- PROBLEM REQUIREMENTS
Taking the entries below from the top, restate each line exactly and end with the line containing "def Dom_check_stop_words (text".

- Stored items from a collection

Start of Block

-- pv_equiv track=rewrite | github.com/shannellemibei/voicemodel | eva.py | check_stop_words
-- ===== SOURCE A (Python) =====
-- STOPWORD = ["bye eva", "stop eva", "sleep eva", "goodbye eva"]
--
-- def check_stop_words(text):
--     """Check if text contains stop words"""
--     text_lower = text.lower()
--
--     # Check for exact stopword matches
--     for stopword in STOPWORD:
--         if stopword in text_lower:
--             return True
--
--     # Check for partial matches (bye + eva, stop + eva, etc.)
--     eva_mentioned = "eva" in text_lower
--     stop_words = ["bye", "stop", "goodbye", "sleep", "quiet", "shut up"]
--
--     if eva_mentioned:
--         for stop_word in stop_words:
--             if stop_word in text_lower:
--                 return True
--
--     return False
-- ===== SOURCE B (Python) =====
-- def check_stop_words(text):
--     """Check if text contains stop words"""
--     text_lower = text.lower()
--     # Every STOPWORD phrase already contains "eva" and one of these words,
--     # so a single combined condition suffices.
--     return "eva" in text_lower and any(
--         w in text_lower for w in ["bye", "stop", "goodbye", "sleep", "quiet", "shut up"]
--     )
-- ===== Notes on version B (the rewrite author's own statement) =====
-- stated objective: simpler
-- what changed: Drops the whole STOPWORD phrase-scanning pass (each phrase contains both 'eva' and a word from the second list, so it is subsumed) and returns one combined boolean: 'eva' present AND some stop word present.
import Mathlib
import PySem

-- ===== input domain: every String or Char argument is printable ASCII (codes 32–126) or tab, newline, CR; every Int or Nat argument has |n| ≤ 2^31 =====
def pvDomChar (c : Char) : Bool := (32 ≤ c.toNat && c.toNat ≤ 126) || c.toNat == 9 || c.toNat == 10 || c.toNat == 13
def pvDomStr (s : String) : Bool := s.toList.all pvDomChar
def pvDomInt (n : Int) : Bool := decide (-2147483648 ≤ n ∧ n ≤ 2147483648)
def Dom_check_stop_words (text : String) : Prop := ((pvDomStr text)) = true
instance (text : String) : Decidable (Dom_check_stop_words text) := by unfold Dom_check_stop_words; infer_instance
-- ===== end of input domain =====

-- B drops the redundant STOPWORD phrase pass (each phrase contains 'eva' and a listed stop word)
-- and returns one combined boolean; objective: simpler.


-- ===== PORT A =====
def STOPWORD : List String := ["bye eva", "stop eva", "sleep eva", "goodbye eva"]

def check_stop_words (text : String) : Bool :=
  let text_lower := PySem.Str.lower text
  -- first pass: 'for stopword in STOPWORD: if stopword in text_lower: return True'
  if STOPWORD.any (fun stopword => PySem.Str.isIn stopword text_lower) then true
  else
    -- second pass
    let eva_mentioned := PySem.Str.isIn "eva" text_lower
    let stop_words : List String := ["bye", "stop", "goodbye", "sleep", "quiet", "shut up"]
    if eva_mentioned then
      if stop_words.any (fun stop_word => PySem.Str.isIn stop_word text_lower) then true
      else false
    else false

-- ===== PORT B =====
def check_stop_words_alt (text : String) : Bool :=
  let text_lower := PySem.Str.lower text
  PySem.Str.isIn "eva" text_lower &&
    (["bye", "stop", "goodbye", "sleep", "quiet", "shut up"].any
      (fun w => PySem.Str.isIn w text_lower))

-- ===== PRECONDITION & SPEC =====
def Spec_check_stop_words (text : String) (out : Bool) : Prop := out = check_stop_words_alt text
instance (text : String) (out : Bool) : Decidable (Spec_check_stop_words text out) := by unfold Spec_check_stop_words; infer_instance

-- ===== CLAIM (what is proved, stated in full; the proofs are below) =====
def Claim_equal_check_stop_words : Prop := ∀ (text : String), Dom_check_stop_words text → Spec_check_stop_words text (check_stop_words text)

-- ===== LEMMAS AND PROOFS =====

-- if 'p in t' and s is a substring of p, then 's in t' (substring containment is transitive)
theorem str_isIn_of_infix (p t s : String) (hs : s.toList <:+: p.toList)
    (h : PySem.Str.isIn p t = true) : PySem.Str.isIn s t = true := by
  rw [PySem.Str.isIn_iff_infix] at h ⊢
  exact hs.trans h

-- ===== VERDICT (by name: the statement is the Claim_ definition above) =====
theorem check_stop_words_spec : Claim_equal_check_stop_words := by
  intro text _
  unfold Spec_check_stop_words check_stop_words check_stop_words_alt STOPWORD
  simp only [List.any_cons, List.any_nil, Bool.or_false]
  split_ifs with hP hE hW
  · -- a phrase matched: both 'eva' and the corresponding word are substrings
    simp only [Bool.or_eq_true] at hP
    rcases hP with h | h | h | h
    · rw [str_isIn_of_infix _ _ "eva" (by decide) h,
        str_isIn_of_infix _ _ "bye" (by decide) h]
      simp
    · rw [str_isIn_of_infix _ _ "eva" (by decide) h,
        str_isIn_of_infix _ _ "stop" (by decide) h]
      simp
    · rw [str_isIn_of_infix _ _ "eva" (by decide) h,
        str_isIn_of_infix _ _ "sleep" (by decide) h]
      simp
    · rw [str_isIn_of_infix _ _ "eva" (by decide) h,
        str_isIn_of_infix _ _ "goodbye" (by decide) h]
      simp
  · -- no phrase, 'eva' present, a word present
    rw [hE, hW]
    rfl
  · -- no phrase, 'eva' present, no word: both sides false
    rw [hE, Bool.true_and]
    exact ((Bool.not_eq_true _).mp hW).symm
  · -- 'eva' absent: both sides false
    rw [Bool.eq_false_iff.mpr hE, Bool.false_and]
-- pv_equiv track=rewrite | github.com/AnChanUng/Algorithm | 프로그래머스/1/133499. 옹알이 （2）/옹알이 （2）.py | solution
-- ===== SOURCE A (Python) =====
-- def solution(babbling):
--     answer = 0
--     a = ['aya', 'ye', 'woo', 'ma']
--
--     for b in babbling:
--         for i in a:
--             if i * 2 not in b:
--                 b = b.replace(i, ' ')
--
--         if b.isspace():
--             answer += 1
--     return answer
-- ===== SOURCE B (Python) =====
-- SOUNDS = ['aya', 'ye', 'woo', 'ma']
--
--
-- def _speakable(w):
--     # greedy left-to-right tokenization: each position must start an allowed
--     # sound (sounds have pairwise distinct first letters, so greedy is exact)
--     # or be a whitespace character.
--     i = 0
--     n = len(w)
--     while i < n:
--         for s in SOUNDS:
--             if w.startswith(s, i):
--                 i += len(s)
--                 break
--         else:
--             if w[i].isspace():
--                 i += 1
--             else:
--                 return False
--     return True
--
--
-- def solution(babbling):
--     count = 0
--     for w in babbling:
--         if w and not any(s + s in w for s in SOUNDS) and _speakable(w):
--             count += 1
--     return count
-- ===== Notes on version B (the rewrite author's own statement) =====
-- stated objective: alternative
-- what changed: A tests each word by destructively replacing every sound with a space (conditioned on its double being absent from the partially-mutated word) and then asking isspace(); B never builds a mutated string: it checks the doubled sounds directly on the original word and then recognizes the word with a greedy left-to-right tokenizer over the four sounds and whitespace characters.
import Mathlib
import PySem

End of Block

- SOLVED EXERCISE
-- pv_equiv track=rewrite | github.com/shannellemibei/voicemodel | eva.py | check_stop_words
-- ===== SOURCE A (Python) =====
-- STOPWORD = ["bye eva", "stop eva", "sleep eva", "goodbye eva"]
--
-- def check_stop_words(text):
--     """Check if text contains stop words"""
--     text_lower = text.lower()
--
--     # Check for exact stopword matches
--     for stopword in STOPWORD:
--         if stopword in text_lower:
--             return True
--
--     # Check for partial matches (bye + eva, stop + eva, etc.)
--     eva_mentioned = "eva" in text_lower
--     stop_words = ["bye", "stop", "goodbye", "sleep", "quiet", "shut up"]
--
--     if eva_mentioned:
--         for stop_word in stop_words:
--             if stop_word in text_lower:
--                 return True
--
--     return False
-- ===== SOURCE B (Python) =====
-- def check_stop_words(text):
--     """Check if text contains stop words"""
--     text_lower = text.lower()
--     # Every STOPWORD phrase already contains "eva" and one of these words,
--     # so a single combined condition suffices.
--     return "eva" in text_lower and any(
--         w in text_lower for w in ["bye", "stop", "goodbye", "sleep", "quiet", "shut up"]
--     )
-- ===== Notes on version B (the rewrite author's own statement) =====
-- stated objective: simpler
-- what changed: Drops the whole STOPWORD phrase-scanning pass (each phrase contains both 'eva' and a word from the second list, so it is subsumed) and returns one combined boolean: 'eva' present AND some stop word present.
import Mathlib
import PySem

-- ===== input domain: every String or Char argument is printable ASCII (codes 32–126) or tab, newline, CR; every Int or Nat argument has |n| ≤ 2^31 =====
def pvDomChar (c : Char) : Bool := (32 ≤ c.toNat && c.toNat ≤ 126) || c.toNat == 9 || c.toNat == 10 || c.toNat == 13
def pvDomStr (s : String) : Bool := s.toList.all pvDomChar
def pvDomInt (n : Int) : Bool := decide (-2147483648 ≤ n ∧ n ≤ 2147483648)
def Dom_check_stop_words (text : String) : Prop := ((pvDomStr text)) = true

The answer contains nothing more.